**Dataset entries**
= Beginning of Section =
-- pv_equiv track=rewrite | github.com/ChrisPoul/Victor_Fernandez | AASAdministrator/Functions.py | get_correct_name
-- ===== SOURCE A (Python) =====
-- def get_correct_name(search_term, names_list):
--     similar_names = [name for name in names_list if name in search_term]
--
--     max_len = 0
--     larger_name = ""
--     for name in similar_names:
--         if len(name) > max_len:
--             max_len = len(name)
--             larger_name = name
--
--     return larger_name
-- ===== SOURCE B (Python) =====
-- def get_correct_name(search_term, names_list):
--     # Sort (stably) by length descending, then return the first substring match.
--     for name in sorted(names_list, key=len, reverse=True):
--         if name in search_term:
--             return name
--     return ""
-- ===== Notes on version B (the rewrite author's own statement) =====
-- stated objective: alternative
-- what changed: Instead of filtering all substring candidates and then scanning for the first maximum-length one, B stably sorts the list by length descending and returns the first name that is a substring of search_term (stability preserves A's first-occurrence tie-breaking).
import Mathlib
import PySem

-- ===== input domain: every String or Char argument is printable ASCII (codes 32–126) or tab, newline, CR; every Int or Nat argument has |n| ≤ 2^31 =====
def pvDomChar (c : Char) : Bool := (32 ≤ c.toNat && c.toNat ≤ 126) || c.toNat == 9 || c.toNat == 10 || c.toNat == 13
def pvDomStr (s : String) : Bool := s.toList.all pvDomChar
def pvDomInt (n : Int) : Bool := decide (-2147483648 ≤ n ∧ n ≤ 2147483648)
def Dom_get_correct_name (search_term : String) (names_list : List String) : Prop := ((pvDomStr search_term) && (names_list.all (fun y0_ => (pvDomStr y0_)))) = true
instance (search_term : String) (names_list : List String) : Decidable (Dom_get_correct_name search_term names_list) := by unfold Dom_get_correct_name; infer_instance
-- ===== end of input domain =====

-- ===== PORT A =====
def get_correct_name (search_term : String) (names_list : List String) : String :=
  let similar_names := names_list.filter (fun name => PySem.Str.isIn name search_term)
  let r := similar_names.foldl
    (fun (st : Int × String) name =>
      if PySem.Str.len name > st.1 then (PySem.Str.len name, name) else st)
    ((0 : Int), "")
  r.2

-- ===== PORT B =====
-- B-side helper: the for-loop with early return over the sorted list
def firstSubstring (search_term : String) : List String → String
  | [] => ""
  | n :: t => if PySem.Str.isIn n search_term then n else firstSubstring search_term t

def get_correct_name_alt (search_term : String) (names_list : List String) : String :=
  firstSubstring search_term (PySem.List.sorted names_list PySem.Str.len true)

-- ===== PRECONDITION & SPEC =====
def Spec_get_correct_name (search_term : String) (names_list : List String) (out : String) : Prop := out = get_correct_name_alt search_term names_list
instance (search_term : String) (names_list : List String) (out : String) : Decidable (Spec_get_correct_name search_term names_list out) := by unfold Spec_get_correct_name; infer_instance

-- ===== CLAIM (what is proved, stated in full; the proofs are below) =====
def Claim_equal_get_correct_name : Prop := ∀ (search_term : String) (names_list : List String), Dom_get_correct_name search_term names_list → Spec_get_correct_name search_term names_list (get_correct_name search_term names_list)

-- ===== LEMMAS AND PROOFS =====

-- descending-by-length order and the insertion predicate of sorted(·, key=len, reverse=True)
def lenDesc (a b : String) : Prop := PySem.Str.len b ≤ PySem.Str.len a

def befLen (a b : String) : Bool := decide (PySem.Str.len b < PySem.Str.len a)

lemma len_nonneg (s : String) : 0 ≤ PySem.Str.len s := by
  simp [PySem.Str.len_eq]

lemma len_empty : PySem.Str.len "" = 0 := by
  simp [PySem.Str.len_eq]

lemma len_zero_iff (s : String) : PySem.Str.len s = 0 ↔ s = "" := by
  simp [PySem.Str.len_eq]

lemma insertBy_nil (bef : String → String → Bool) (x : String) :
    PySem.List.insertBy bef x [] = [x] := rfl

lemma insertBy_cons (bef : String → String → Bool) (x y : String) (ys : List String) :
    PySem.List.insertBy bef x (y :: ys)
      = if bef x y then x :: y :: ys else y :: PySem.List.insertBy bef x ys := rfl

lemma fs_cons_pos (q n : String) (h : PySem.Str.isIn n q = true) (t : List String) :
    firstSubstring q (n :: t) = n := by
  simp only [firstSubstring]; rw [if_pos h]

lemma fs_cons_neg (q n : String) (h : PySem.Str.isIn n q = false) (t : List String) :
    firstSubstring q (n :: t) = firstSubstring q t := by
  simp only [firstSubstring]
  rw [if_neg]
  intro hc; rw [h] at hc; exact Bool.false_ne_true hc

lemma firstSubstring_mem (q : String) (l : List String) :
    firstSubstring q l = "" ∨ firstSubstring q l ∈ l := by
  induction l with
  | nil => left; rfl
  | cons y ys ih =>
    cases h : PySem.Str.isIn y q with
    | true => right; rw [fs_cons_pos q y h]; exact List.mem_cons_self
    | false =>
      rw [fs_cons_neg q y h]
      rcases ih with h' | h'
      · left; exact h'
      · right; exact List.mem_cons_of_mem _ h'

lemma firstSubstring_len_le (q y : String) (ys : List String)
    (hp : (y :: ys).Pairwise lenDesc) :
    PySem.Str.len (firstSubstring q (y :: ys)) ≤ PySem.Str.len y := by
  rcases firstSubstring_mem q (y :: ys) with h | h
  · rw [h, len_empty]; exact len_nonneg y
  · rcases List.mem_cons.mp h with h' | h'
    · rw [h']
    · exact (List.pairwise_cons.mp hp).1 _ h'

lemma pairwise_insertBy (x : String) (l : List String) (hp : l.Pairwise lenDesc) :
    (PySem.List.insertBy befLen x l).Pairwise lenDesc := by
  induction l with
  | nil =>
    rw [insertBy_nil]
    exact List.pairwise_singleton _ _
  | cons y ys ih =>
    rcases List.pairwise_cons.mp hp with ⟨hy, hys⟩
    by_cases h : PySem.Str.len y < PySem.Str.len x
    · have hbt : befLen x y = true := by unfold befLen; exact decide_eq_true h
      rw [insertBy_cons, if_pos hbt]
      refine List.pairwise_cons.mpr ⟨?_, hp⟩
      intro b hb
      rcases List.mem_cons.mp hb with hb | hb
      · rw [hb]; exact le_of_lt h
      · exact le_of_lt (lt_of_le_of_lt (hy b hb) h)
    · have hbf : befLen x y = false := by unfold befLen; exact decide_eq_false h
      rw [insertBy_cons, if_neg (by rw [hbf]; exact Bool.false_ne_true)]
      refine List.pairwise_cons.mpr ⟨?_, ih hys⟩
      intro b hb
      rcases (PySem.List.mem_insertBy _ _ _ _).mp hb with hb | hb
      · rw [hb]; exact le_of_not_gt h
      · exact hy b hb

lemma firstSubstring_insertBy (q x : String) (l : List String)
    (hp : l.Pairwise lenDesc) :
    firstSubstring q (PySem.List.insertBy befLen x l)
      = if PySem.Str.isIn x q = true ∧
           PySem.Str.len (firstSubstring q l) < PySem.Str.len x then x
        else firstSubstring q l := by
  induction l with
  | nil =>
    rw [insertBy_nil]
    cases h : PySem.Str.isIn x q with
    | true =>
      rw [fs_cons_pos q x h]
      by_cases hl : PySem.Str.len (firstSubstring q ([] : List String)) < PySem.Str.len x
      · rw [if_pos ⟨rfl, hl⟩]
      · rw [if_neg (fun hc => hl hc.2)]
        have h0 : PySem.Str.len x = 0 := by
          have := len_nonneg x
          have hle : PySem.Str.len x ≤ PySem.Str.len (firstSubstring q ([] : List String)) :=
            le_of_not_gt hl
          rw [show firstSubstring q ([] : List String) = "" from rfl, len_empty] at hle
          omega
        rw [(len_zero_iff x).mp h0]
        rfl
    | false =>
      rw [fs_cons_neg q x h]
      rw [if_neg (fun hc => Bool.false_ne_true hc.1)]
  | cons y ys ih =>
    rcases List.pairwise_cons.mp hp with ⟨hy, hys⟩
    by_cases h : PySem.Str.len y < PySem.Str.len x
    · have hbt : befLen x y = true := by unfold befLen; exact decide_eq_true h
      rw [insertBy_cons, if_pos hbt]
      have hlt : PySem.Str.len (firstSubstring q (y :: ys)) < PySem.Str.len x :=
        lt_of_le_of_lt (firstSubstring_len_le q y ys hp) h
      cases hx : PySem.Str.isIn x q with
      | true =>
        rw [fs_cons_pos q x hx, if_pos ⟨rfl, hlt⟩]
      | false =>
        rw [fs_cons_neg q x hx]
        rw [if_neg (fun hc => Bool.false_ne_true hc.1)]
    · have hbf : befLen x y = false := by unfold befLen; exact decide_eq_false h
      rw [insertBy_cons, if_neg (by rw [hbf]; exact Bool.false_ne_true)]
      cases hyq : PySem.Str.isIn y q with
      | true =>
        simp only [fs_cons_pos q y hyq]
        rw [if_neg (fun hc => h hc.2)]
      | false =>
        simp only [fs_cons_neg q y hyq]
        exact ih hys

lemma firstSubstring_foldl (q : String) (xs : List String) (acc : List String)
    (hp : acc.Pairwise lenDesc) :
    firstSubstring q (xs.foldl (fun a x => PySem.List.insertBy befLen x a) acc)
      = xs.foldl
          (fun b n => if PySem.Str.isIn n q = true ∧
              PySem.Str.len b < PySem.Str.len n then n else b)
          (firstSubstring q acc) := by
  induction xs generalizing acc with
  | nil => rfl
  | cons x t ih =>
    simp only [List.foldl_cons]
    rw [ih _ (pairwise_insertBy x acc hp), firstSubstring_insertBy q x acc hp]

lemma afold (q : String) (ys : List String) (b : String) :
    ys.foldl
      (fun (st : Int × String) name =>
        if PySem.Str.isIn name q = true then
          (if PySem.Str.len name > st.1 then (PySem.Str.len name, name) else st)
        else st)
      (PySem.Str.len b, b)
    = (PySem.Str.len (ys.foldl
        (fun c n => if PySem.Str.isIn n q = true ∧
            PySem.Str.len c < PySem.Str.len n then n else c) b),
       ys.foldl (fun c n => if PySem.Str.isIn n q = true ∧
            PySem.Str.len c < PySem.Str.len n then n else c) b) := by
  induction ys generalizing b with
  | nil => rfl
  | cons n t ih =>
    simp only [List.foldl_cons]
    cases hn : PySem.Str.isIn n q with
    | true =>
      rw [if_pos (rfl : (true : Bool) = true)]
      by_cases h : PySem.Str.len b < PySem.Str.len n
      · rw [if_pos (show PySem.Str.len n > (PySem.Str.len b, b).1 from h),
            if_pos ⟨rfl, h⟩]
        exact ih n
      · rw [if_neg (show ¬ PySem.Str.len n > (PySem.Str.len b, b).1 from h),
            if_neg (fun hc => h hc.2)]
        exact ih b
    | false =>
      rw [if_neg Bool.false_ne_true,
          if_neg (fun hc => Bool.false_ne_true hc.1)]
      exact ih b

-- ===== VERDICT (by name: the statement is the Claim_ definition above) =====
theorem get_correct_name_spec : Claim_equal_get_correct_name := by
  intro q xs _
  show ((xs.filter (fun name => PySem.Str.isIn name q)).foldl
      (fun (st : Int × String) name =>
        if PySem.Str.len name > st.1 then (PySem.Str.len name, name) else st)
      ((0 : Int), "")).2
    = firstSubstring q (PySem.List.sorted xs PySem.Str.len true)
  rw [PySem.List.sorted_rev_eq_foldl_insertBy]
  show _ = firstSubstring q (xs.foldl (fun a x => PySem.List.insertBy befLen x a) [])
  rw [firstSubstring_foldl q xs [] List.Pairwise.nil]
  rw [List.foldl_filter]
  rw [show ((0 : Int), "") = (PySem.Str.len "", "") by rw [len_empty]]
  rw [afold]
  rfl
= End of Section =
Look back at the entries above and repeat, unchanged, every line from the line holding "let similar_names := names_list.filter" through the line holding "lemma insertBy_cons (bef".

  let similar_names := names_list.filter (fun name => PySem.Str.isIn name search_term)
  let r := similar_names.foldl
    (fun (st : Int × String) name =>
      if PySem.Str.len name > st.1 then (PySem.Str.len name, name) else st)
    ((0 : Int), "")
  r.2

-- ===== PORT B =====
-- B-side helper: the for-loop with early return over the sorted list
def firstSubstring (search_term : String) : List String → String
  | [] => ""
  | n :: t => if PySem.Str.isIn n search_term then n else firstSubstring search_term t

def get_correct_name_alt (search_term : String) (names_list : List String) : String :=
  firstSubstring search_term (PySem.List.sorted names_list PySem.Str.len true)

-- ===== PRECONDITION & SPEC =====
def Spec_get_correct_name (search_term : String) (names_list : List String) (out : String) : Prop := out = get_correct_name_alt search_term names_list
instance (search_term : String) (names_list : List String) (out : String) : Decidable (Spec_get_correct_name search_term names_list out) := by unfold Spec_get_correct_name; infer_instance

-- ===== CLAIM (what is proved, stated in full; the proofs are below) =====
def Claim_equal_get_correct_name : Prop := ∀ (search_term : String) (names_list : List String), Dom_get_correct_name search_term names_list → Spec_get_correct_name search_term names_list (get_correct_name search_term names_list)

-- ===== LEMMAS AND PROOFS =====

-- descending-by-length order and the insertion predicate of sorted(·, key=len, reverse=True)
def lenDesc (a b : String) : Prop := PySem.Str.len b ≤ PySem.Str.len a

def befLen (a b : String) : Bool := decide (PySem.Str.len b < PySem.Str.len a)

lemma len_nonneg (s : String) : 0 ≤ PySem.Str.len s := by
  simp [PySem.Str.len_eq]

lemma len_empty : PySem.Str.len "" = 0 := by
  simp [PySem.Str.len_eq]

lemma len_zero_iff (s : String) : PySem.Str.len s = 0 ↔ s = "" := by
  simp [PySem.Str.len_eq]

lemma insertBy_nil (bef : String → String → Bool) (x : String) :
    PySem.List.insertBy bef x [] = [x] := rfl

lemma insertBy_cons (bef : String → String → Bool) (x y : String) (ys : List String) :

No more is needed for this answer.